What Happened? – In a throwback to the golden days of yore, or at least last year’s Daytona 500, the action was intense and bordering on insane for the vast majority of the race. Drivers were two and three-wide for almost all 58 laps that were run in anger under the green flag. While the front handful did stretch out single file a couple of times, it didn’t last long; if anything, it was a moment to catch your breath after holding it for laps on end. As a result, the stress-inducing aggression and close proximity of racing led to a caution-filled event; a full half of the field was taken out by a “Big One” and two small ones, the plate wrecks even NASCAR novices know are coming.

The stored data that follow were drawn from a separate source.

-- B replaces A's per-cell 4-direction neighbour loop (with bounds checks) by two axis-oriented
-- passes over adjacent pairs; equivalence of the returned dict is proved on all maps where A
-- does not raise (objective: alternative decomposition).

-- map_data[y][x] (indices in range under Pre_; out of range the default is never what A returns)
def pvTile (m : List (List Int)) (y x : Int) : Int :=
  PySem.List.pyGetD (PySem.List.pyGetD m y []) x 0

-- ===== PORT A =====
-- the dict {d: set() for d in range(4)}
def pvInitAdj : PySem.Dict Int (PySem.Set (Int × Int)) :=
  (PySem.List.pyRange 0 4 1).foldl (fun ta k => ta.insert k (PySem.Set.ofList [])) PySem.Dict.empty

-- the innermost 'for d, (dx, dy) in enumerate(...)' loop of A, at cell (y, x)
def aCell (m : List (List Int)) (W H y x : Int)
    (ta : PySem.Dict Int (PySem.Set (Int × Int))) : PySem.Dict Int (PySem.Set (Int × Int)) :=
  (PySem.List.enumerate [((0:Int), (-1:Int)), (1, 0), (0, 1), (-1, 0)] 0).foldl
    (fun ta p =>
      if 0 ≤ x + p.2.1 ∧ x + p.2.1 < W ∧ 0 ≤ y + p.2.2 ∧ y + p.2.2 < H then
        ta.modify p.1 (PySem.Set.ofList [])
          (fun s => s.add (pvTile m y x, pvTile m (y + p.2.2) (x + p.2.1)))
      else ta)
    ta

-- A's 'for map_data in maps' body: the y/x double loop over all cells
def aMap (ta : PySem.Dict Int (PySem.Set (Int × Int))) (m : List (List Int)) :
    PySem.Dict Int (PySem.Set (Int × Int)) :=
  let H : Int := m.length
  let W : Int := (PySem.List.pyGetD m 0 []).length
  (PySem.List.pyRange 0 H 1).foldl (fun ta y =>
    (PySem.List.pyRange 0 W 1).foldl (fun ta x => aCell m W H y x ta) ta) ta

def compute_tile_adjacency (maps : List (List (List Int))) : List (Int × List (Int × Int)) :=
  (maps.foldl aMap pvInitAdj).items

-- ===== PORT B =====
-- B's horizontal pass of one map: right pairs into key 1, reversed pairs into key 3
def bPassH (m : List (List Int)) (W H : Int)
    (ta : PySem.Dict Int (PySem.Set (Int × Int))) : PySem.Dict Int (PySem.Set (Int × Int)) :=
  (PySem.List.pyRange 0 H 1).foldl (fun ta y =>
    (PySem.List.pyRange 0 (W - 1) 1).foldl (fun ta x =>
      (ta.modify 1 (PySem.Set.ofList []) (fun s => s.add (pvTile m y x, pvTile m y (x + 1)))).modify
        3 (PySem.Set.ofList []) (fun s => s.add (pvTile m y (x + 1), pvTile m y x))) ta) ta

-- B's vertical pass of one map: down pairs into key 2, reversed pairs into key 0
def bPassV (m : List (List Int)) (W H : Int)
    (ta : PySem.Dict Int (PySem.Set (Int × Int))) : PySem.Dict Int (PySem.Set (Int × Int)) :=
  (PySem.List.pyRange 0 (H - 1) 1).foldl (fun ta y =>
    (PySem.List.pyRange 0 W 1).foldl (fun ta x =>
      (ta.modify 2 (PySem.Set.ofList []) (fun s => s.add (pvTile m y x, pvTile m (y + 1) x))).modify
        0 (PySem.Set.ofList []) (fun s => s.add (pvTile m (y + 1) x, pvTile m y x))) ta) ta

def bMap (ta : PySem.Dict Int (PySem.Set (Int × Int))) (m : List (List Int)) :
    PySem.Dict Int (PySem.Set (Int × Int)) :=
  let H : Int := m.length
  let W : Int := (PySem.List.pyGetD m 0 []).length
  bPassV m W H (bPassH m W H ta)

def compute_tile_adjacency_alt (maps : List (List (List Int))) : List (Int × List (Int × Int)) :=
  (maps.foldl bMap pvInitAdj).items

-- ===== PRECONDITION & SPEC =====
-- Pre_ excludes exactly the inputs where the Python A raises IndexError: a map with no rows
-- (map_data[0]), or a row shorter than row 0 (map_data[ny][nx] with nx < W = len(map_data[0])).
def Pre_compute_tile_adjacency (maps : List (List (List Int))) : Prop :=
  ∀ m ∈ maps, m ≠ [] ∧ ∀ row ∈ m, (m.headD []).length ≤ row.length
instance (maps : List (List (List Int))) : Decidable (Pre_compute_tile_adjacency maps) := by
  unfold Pre_compute_tile_adjacency; infer_instance

def pvWitness_compute_tile_adjacency : List (List (List Int)) := [[[1, 2], [3, 1]], [[5]]]

def Spec_compute_tile_adjacency (maps : List (List (List Int))) (out : List (Int × List (Int × Int))) : Prop := out = compute_tile_adjacency_alt maps
instance (maps : List (List (List Int))) (out : List (Int × List (Int × Int))) : Decidable (Spec_compute_tile_adjacency maps out) := by unfold Spec_compute_tile_adjacency; infer_instance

Why Should You Care? – The one fact that rang true for most everyone who commented after the race was that it is very difficult to pass the leader under this rules package. As a result, those running lower than fifth at any point during the 500 are probably going to take some very risky chances to try and move forward. Expect one or more large wrecks, similar to Saturday night that will eliminate a large number of competitors from any chance of victory.

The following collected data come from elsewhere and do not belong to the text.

def pvInSpan (l : List Int) (y : Int) : Prop :=
  ∃ c, pvIsMask c ∧ c.length = l.length ∧ pvXorSel c l = y

def pvNZ (l : List Int) : Prop :=
  ∀ c, pvIsMask c → c.length = l.length → (1 : Int) ∈ c → pvXorSel c l ≠ 0

theorem pv_bxor_aba (a b : Int) : PySem.Int.bxor (PySem.Int.bxor a b) a = b := by
  rw [PySem.Int.bxor_comm a b]; exact pv_bxor_cancel_right b a

theorem pv_bxor_a_ba (a b : Int) : PySem.Int.bxor a (PySem.Int.bxor b a) = b := by
  rw [PySem.Int.bxor_comm b a]; exact pv_bxor_cancel_left a b

theorem pvXorSel_nil_right (c : List Int) : pvXorSel c [] = 0 := by
  cases c <;> rfl

theorem pvXorSel_nil_left (l : List Int) : pvXorSel [] l = 0 := by
  cases l <;> rfl

theorem pvXorSel_zeros (k : Nat) (l : List Int) : pvXorSel (List.replicate k 0) l = 0 := by
  induction k generalizing l with
  | zero => exact pvXorSel_nil_left l
  | succ k ih =>
    cases l with
    | nil => exact pvXorSel_nil_right _
    | cons x l => simp [List.replicate_succ, pvXorSel, ih]

theorem pv_span_zero (l : List Int) : pvInSpan l 0 :=
  ⟨List.replicate l.length 0, fun _ ha => Or.inl (List.eq_of_mem_replicate ha),
    List.length_replicate, pvXorSel_zeros _ _⟩

theorem pv_span_cons (x : Int) (l : List Int) (y : Int) :
    pvInSpan (x :: l) y ↔ pvInSpan l y ∨ pvInSpan l (PySem.Int.bxor y x) := by
  constructor
  · rintro ⟨c, hm, hlen, hsel⟩
    cases c with
    | nil => simp at hlen
    | cons a c' =>
      simp only [List.length_cons, Nat.add_right_cancel_iff] at hlen
      have hm' : pvIsMask c' := fun b hb => hm b (List.mem_cons_of_mem _ hb)
      rcases hm a List.mem_cons_self with rfl | rfl
      · left
        refine ⟨c', hm', hlen, ?_⟩
        simpa [pvXorSel, pv_zero_bxor] using hsel
      · right
        refine ⟨c', hm', hlen, ?_⟩
        simp only [pvXorSel, one_mul] at hsel
        rw [← hsel, PySem.Int.bxor_comm x _, pv_bxor_cancel_right]
  · rintro (⟨c, hm, hlen, hsel⟩ | ⟨c, hm, hlen, hsel⟩)
    · exact ⟨0 :: c, fun a ha => (List.mem_cons.mp ha).elim (fun h => Or.inl h) (hm a),
        by simp [hlen], by simp [pvXorSel, pv_zero_bxor, hsel]⟩
    · refine ⟨1 :: c, fun a ha => (List.mem_cons.mp ha).elim (fun h => Or.inr h) (hm a),
        by simp [hlen], ?_⟩
      simp only [pvXorSel, one_mul, hsel]
      exact pv_bxor_a_ba x y

theorem pvXorSel_append {c l : List Int} (d q : List Int) (h : c.length = l.length) :
    pvXorSel (c ++ d) (l ++ q) = PySem.Int.bxor (pvXorSel c l) (pvXorSel d q) := by
  induction c generalizing l with
  | nil =>
    cases l with
    | nil => simp [pvXorSel_nil_left, pv_zero_bxor]
    | cons _ _ => simp at h
  | cons a c' ih =>
    cases l with
    | nil => simp at h
    | cons x l' =>
      simp only [List.length_cons, Nat.add_right_cancel_iff] at h
      simp only [List.cons_append, pvXorSel, ih h, pv_bxor_assoc]

theorem pv_span_concat (x : Int) (l : List Int) (y : Int) :
    pvInSpan (l ++ [x]) y ↔ pvInSpan l y ∨ pvInSpan l (PySem.Int.bxor y x) := by
  constructor
  · rintro ⟨c, hm, hlen, hsel⟩
    have hne : c ≠ [] := by intro h; subst h; simp at hlen
    obtain ⟨c', a, rfl⟩ : ∃ c' a, c = c' ++ [a] :=
      ⟨c.dropLast, c.getLast hne, (List.dropLast_append_getLast hne).symm⟩
    have hlen' : c'.length = l.length := by simpa using hlen
    have hm' : pvIsMask c' := fun b hb => hm b (List.mem_append_left _ hb)
    rw [pvXorSel_append _ _ hlen'] at hsel
    have hone : pvXorSel [a] [x] = a * x := by
      simp [pvXorSel, PySem.Int.bxor_zero]
    rw [hone] at hsel
    rcases hm a (List.mem_append_right _ (List.mem_singleton.mpr rfl)) with rfl | rfl
    · left; exact ⟨c', hm', hlen', by simpa [PySem.Int.bxor_zero] using hsel⟩
    · right
      refine ⟨c', hm', hlen', ?_⟩
      rw [one_mul] at hsel
      rw [← hsel, pv_bxor_cancel_right]
  · rintro (⟨c, hm, hlen, hsel⟩ | ⟨c, hm, hlen, hsel⟩)
    · refine ⟨c ++ [0], ?_, by simp [hlen], ?_⟩
      · intro a ha
        rcases List.mem_append.mp ha with ha | ha
        · exact hm a ha
        · simp at ha; subst ha; exact Or.inl rfl
      · rw [pvXorSel_append _ _ hlen, hsel]
        simp [pvXorSel, PySem.Int.bxor_zero]
    · refine ⟨c ++ [1], ?_, by simp [hlen], ?_⟩
      · intro a ha
        rcases List.mem_append.mp ha with ha | ha
        · exact hm a ha
        · simp at ha; subst ha; exact Or.inr rfl
      · rw [pvXorSel_append _ _ hlen, hsel]
        simp only [pvXorSel, one_mul, PySem.Int.bxor_zero]
        exact pv_bxor_cancel_right y x

theorem pv_span_closed {l : List Int} {a b : Int}
    (ha : pvInSpan l a) (hb : pvInSpan l b) : pvInSpan l (PySem.Int.bxor a b) := by
  induction l generalizing a b with
  | nil =>
    obtain ⟨c, _, _, hsel⟩ := ha
    obtain ⟨d, _, _, hsel'⟩ := hb
    rw [pvXorSel_nil_right] at hsel hsel'
    rw [← hsel, ← hsel', PySem.Int.bxor_zero]
    exact pv_span_zero []
  | cons x l ih =>
    rw [pv_span_cons] at ha hb ⊢
    rcases ha with ha | ha <;> rcases hb with hb | hb
    · exact Or.inl (ih ha hb)
    · right
      have := ih ha hb
      rwa [← pv_bxor_assoc] at this
    · right
      have := ih ha hb
      rwa [pv_bxor_assoc, PySem.Int.bxor_comm x _, ← pv_bxor_assoc] at this
    · left
      have := ih ha hb
      rwa [pv_bxor_shuffle, PySem.Int.bxor_self, PySem.Int.bxor_zero] at this

theorem pv_span_xor_iff {l : List Int} {s : Int} (hs : pvInSpan l s) (z : Int) :
    pvInSpan l (PySem.Int.bxor z s) ↔ pvInSpan l z := by
  constructor
  · intro h
    have := pv_span_closed h hs
    rwa [pv_bxor_assoc, PySem.Int.bxor_self, PySem.Int.bxor_zero] at this
  · intro h
    exact pv_span_closed h hs

theorem pv_span_insert (x : Int) (l : List Int) (y : Int) :
    pvInSpan (pvInsert x l) y ↔ pvInSpan (x :: l) y := by
  induction l generalizing y with
  | nil => exact Iff.rfl
  | cons v r ih =>
    show pvInSpan (if pvTz v < pvTz x then v :: pvInsert x r else x :: v :: r) y ↔ _
    split
    · rw [pv_span_cons, ih, ih, pv_span_cons, pv_span_cons, pv_span_cons, pv_span_cons,
        pv_span_cons]
      rw [show PySem.Int.bxor (PySem.Int.bxor y v) x = PySem.Int.bxor (PySem.Int.bxor y x) v by
        rw [pv_bxor_assoc, PySem.Int.bxor_comm v x, ← pv_bxor_assoc]]
      tauto
    · exact Iff.rfl

theorem pv_span_head_subst {l : List Int} {s : Int} (hs : pvInSpan l s) (x y : Int) :
    pvInSpan (PySem.Int.bxor x s :: l) y ↔ pvInSpan (x :: l) y := by
  rw [pv_span_cons, pv_span_cons]
  have : PySem.Int.bxor y (PySem.Int.bxor x s)
      = PySem.Int.bxor (PySem.Int.bxor y x) s := (pv_bxor_assoc y x s).symm
  rw [this, pv_span_xor_iff hs]

theorem pv_span_congr_step {bs p : List Int}
    (h : ∀ y, pvInSpan bs y ↔ pvInSpan p y) (x : Int) :
    ∀ y, pvInSpan (x :: bs) y ↔ pvInSpan (p ++ [x]) y := by
  intro y
  rw [pv_span_cons, pv_span_concat, h, h]
-- Layer 5: properties of the pivot basis
def pvSorted (l : List Int) : Prop := List.Pairwise (fun a b => pvTz a < pvTz b) l

theorem pv_span_nil {z : Int} (h : pvInSpan [] z) : z = 0 := by
  obtain ⟨c, _, _, hsel⟩ := h
  rw [pvXorSel_nil_right] at hsel; omega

“Water Cooler” Talk Amongst Friends
Some of them love restrictor plate racing and some of them hate it. (That goes for drivers as well as fans). But after Saturday night and Sunday, they are all talking about it. Racing was intense from the drop of the green at Daytona. There was three-wide action just about every lap, an intensity the drivers can’t avoid. The total carnage that ensued, ones that saw teams lose racecars worth six figures is going to generate a buzz. Now, it is up to fans to decide if that is the type of buzz that they want to see.
Most people go to Florida in the winter time to enjoy the warmth of the bright sunshine. It’s a brief respite during the doldrums of winter, a cold that grips most of the rest of the country and drives people to fits of depression. With that said, it is only natural that we hold the Sprint Unlimited race at night. The temperature at race time was a balmy 54 degrees with winds that felt like they were blowing 30-40 mph. People were walking around pit lane dressed like they were in attendance for the Iditarod, not the Sprint Unlimited. Sadly, the sport draws far more money from television revenue than at track attendance so this event, whatever it is called going forward, will most likely continue to take place in very cold conditions unless someone with racing sense takes control. Maybe a new title sponsor will fix things?

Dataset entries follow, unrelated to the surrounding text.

-- pv_equiv track=rewrite | github.com/ungureancatalina/UBB--FMI | AN_2/SEM_2/AI/lab1/ex1.py | ultimul_cuvant
-- ===== SOURCE A (Python) =====
-- def ultimul_cuvant(text):
--     elemente=text.split()
--     ultimul=elemente[0].lower()
--     for el in elemente:
--         el=el.lower()
--         if el>ultimul:
--             ultimul=el
--     return ultimul
-- ===== SOURCE B (Python) =====
-- def ultimul_cuvant(text):
--     parole = sorted(w.lower() for w in text.split())
--     return parole[-1]
-- ===== Notes on version B (the rewrite author's own statement) =====
-- stated objective: simpler
-- what changed: Replaces the running-maximum loop seeded with the first word by sorting the lowercased word list and returning its last element.
import Mathlib
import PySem

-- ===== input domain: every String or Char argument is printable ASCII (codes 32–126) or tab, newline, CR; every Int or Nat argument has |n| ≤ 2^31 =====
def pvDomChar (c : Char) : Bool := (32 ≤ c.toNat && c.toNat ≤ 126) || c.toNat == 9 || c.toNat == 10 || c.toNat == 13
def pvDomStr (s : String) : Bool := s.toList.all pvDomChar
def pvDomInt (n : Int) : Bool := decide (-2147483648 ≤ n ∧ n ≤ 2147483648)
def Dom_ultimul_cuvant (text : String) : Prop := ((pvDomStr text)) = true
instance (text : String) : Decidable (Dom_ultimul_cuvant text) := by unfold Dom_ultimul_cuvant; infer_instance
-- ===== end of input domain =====

-- B replaces A's running-maximum loop by sorting the lowercased words and taking the last; same value wherever A returns.

-- ===== PORT A =====
def ultimul_cuvant (text : String) : String :=
  let elemente := PySem.Str.split₀ text
  let ultimul := PySem.Str.lower (PySem.List.pyGetD elemente 0 "")
  elemente.foldl (fun ultimul el =>
    let el := PySem.Str.lower el
    if ultimul < el then el else ultimul) ultimul

-- ===== PORT B =====
def ultimul_cuvant_alt (text : String) : String :=
  let parole := PySem.List.sorted ((PySem.Str.split₀ text).map PySem.Str.lower) (fun x => x) false
  PySem.List.pyGetD parole (-1) ""

-- ===== PRECONDITION & SPEC =====
-- Pre_ excludes exactly the texts with no words (whitespace-only), on which A raises IndexError.
def Pre_ultimul_cuvant (text : String) : Prop := PySem.Str.split₀ text ≠ []
instance (text : String) : Decidable (Pre_ultimul_cuvant text) := by unfold Pre_ultimul_cuvant; infer_instance
def pvWitness_ultimul_cuvant : String := "Ana are Mere"

def Spec_ultimul_cuvant (text : String) (out : String) : Prop := out = ultimul_cuvant_alt text
instance (text : String) (out : String) : Decidable (Spec_ultimul_cuvant text out) := by unfold Spec_ultimul_cuvant; infer_instance

-- ===== CLAIM (what is proved, stated in full; the proofs are below) =====
def Claim_equal_ultimul_cuvant : Prop := ∀ (text : String), Dom_ultimul_cuvant text → Pre_ultimul_cuvant text → Spec_ultimul_cuvant text (ultimul_cuvant text)

-- ===== LEMMAS AND PROOFS =====

-- last element of a (≤)-pairwise list bounds every member
theorem le_getLast_of_pairwise {α : Type} [LinearOrder α] (s : List α) :
    ∀ (h : s ≠ []), s.Pairwise (· ≤ ·) → ∀ y ∈ s, y ≤ s.getLast h := by
  induction s with
  | nil => simp
  | cons x t ih =>
    intro h hp y hy
    rcases List.pairwise_cons.mp hp with ⟨hx, hp'⟩
    cases t with
    | nil => simp_all
    | cons z t' =>
      rw [List.getLast_cons (by simp)]
      rcases List.mem_cons.mp hy with rfl | hy'
      · exact hx _ (List.getLast_mem _)
      · exact ih (by simp) hp' y hy'

-- the running max over w :: t is the last element of sorted (w :: t)
theorem foldl_max_eq_getLast_sorted {α : Type} [LinearOrder α] (w : α) (t : List α) :
    t.foldl max w =
      (PySem.List.sorted (w :: t) (fun x => x) false).getLast
        (by simp [PySem.List.sorted_eq_nil_iff]) := by
  set s := PySem.List.sorted (w :: t) (fun x => x) false with hs
  have hne : s ≠ [] := by simp [hs, PySem.List.sorted_eq_nil_iff]
  have hperm : s.Perm (w :: t) := PySem.List.sorted_perm _ _ _
  have hpw : s.Pairwise (· ≤ ·) := by
    have := PySem.List.sorted_pairwise (xs := w :: t) (key := fun x => x)
    simpa [hs] using this
  have hlast_mem : s.getLast hne ∈ (w :: t) := hperm.mem_iff.mp (List.getLast_mem hne)
  have hfold_mem : t.foldl max w ∈ (w :: t) := by
    rcases PySem.List.foldl_max_mem t w with h | h
    · simp [h]
    · simp [h]
  have hub := PySem.List.le_foldl_max t w
  have h1 : s.getLast hne ≤ t.foldl max w := by
    rcases List.mem_cons.mp hlast_mem with heq | hm
    · exact heq ▸ hub.1
    · exact hub.2 _ hm
  have h2 : t.foldl max w ≤ s.getLast hne := by
    apply le_getLast_of_pairwise s hne hpw
    exact hperm.mem_iff.mpr hfold_mem
  exact le_antisymm h2 h1

-- ===== VERDICT (by name: the statement is the Claim_ definition above) =====
theorem ultimul_cuvant_spec : Claim_equal_ultimul_cuvant := by
  intro text _ hpre
  unfold Spec_ultimul_cuvant ultimul_cuvant ultimul_cuvant_alt
  obtain ⟨e0, rest, he⟩ := List.exists_cons_of_ne_nil hpre
  simp only [he, PySem.List.pyGetD_zero_cons, List.foldl_cons]
  have hmax : ∀ (u e : String), (if u < PySem.Str.lower e then PySem.Str.lower e else u)
      = max u (PySem.Str.lower e) := by
    intro u e
    rcases lt_or_ge u (PySem.Str.lower e) with h | h
    · simp [h, max_eq_right h.le]
    · simp [not_lt_of_ge h, max_eq_left h]
  have hA : rest.foldl (fun ultimul el =>
        let el := PySem.Str.lower el
        if ultimul < el then el else ultimul)
        (if PySem.Str.lower e0 < PySem.Str.lower e0 then PySem.Str.lower e0 else PySem.Str.lower e0)
      = (rest.map PySem.Str.lower).foldl max (PySem.Str.lower e0) := by
    rw [List.foldl_map]
    simp only [hmax, max_self]
  rw [hA, List.map_cons, foldl_max_eq_getLast_sorted (PySem.Str.lower e0) (rest.map PySem.Str.lower)]
  rw [PySem.List.pyGetD_neg_one]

Sunday’s qualifying format leaves a lot to be desired. When knockout qualifying was announced for 2014, Daytona was excluded because of the uniqueness of the race and its format to set the starting lineup. Unfortunately, that thinking went out the window this year with disastrous results. Even with the session time limits reduced to five minutes, we still saw cars sit on pit lane for four of them before making a dash to the line. The end result was something between a gold rush and a group of clowns in a parade, a point openly reinforced by pointed criticism from Clint Bowyer, Ryan Newman and others.
Fixing it? Now that’s the tough call. Single-car qualifying is what is best for the teams but it isn’t going to turn the knob on television sets. That is what this sport is all about these days and it will take some data analysis to try and determine if the expense justifies the reward.
The most obvious answer is Kevin Harvick. Last year’s champion bounced off of the third turn wall late in the event thanks to Joey Logano bump drafting him hard into the corner. Harvick, who bailed out of his car on pit lane after the checkered flag went searching for Logano after slamming into the side of the No. 22 Ford. A verbal confrontation ensued, one where heated words seamed to come from Harvick’s mouth more than Logano’s. In the end, this incident isn’t the first failure to see eye-to-eye on something between these two kids. It is probably going to take a major donnybrook between their teams before this one is hashed out in the NASCAR hauler this year. On the plus side, it will have the potential for another ratings-boosting black eye for the sport, as the mainstream media runs more video of an all-out melee in the garage or on pit road.
Brad Keselowski, Jamie McMurray, Kasey Kahne, Jimmie Johnson, Paul Menard, Bowyer, Denny Hamlin, Aric Almirola, Austin Dillon, Ricky Stenhouse Jr., Kurt Busch and Greg Biffle are all mad at Bobby Allison for tearing down the catchfence at Talladega in 1987, causing NASCAR to implement restrictor plates that ended up contributing to their vehicles being destroyed Saturday night.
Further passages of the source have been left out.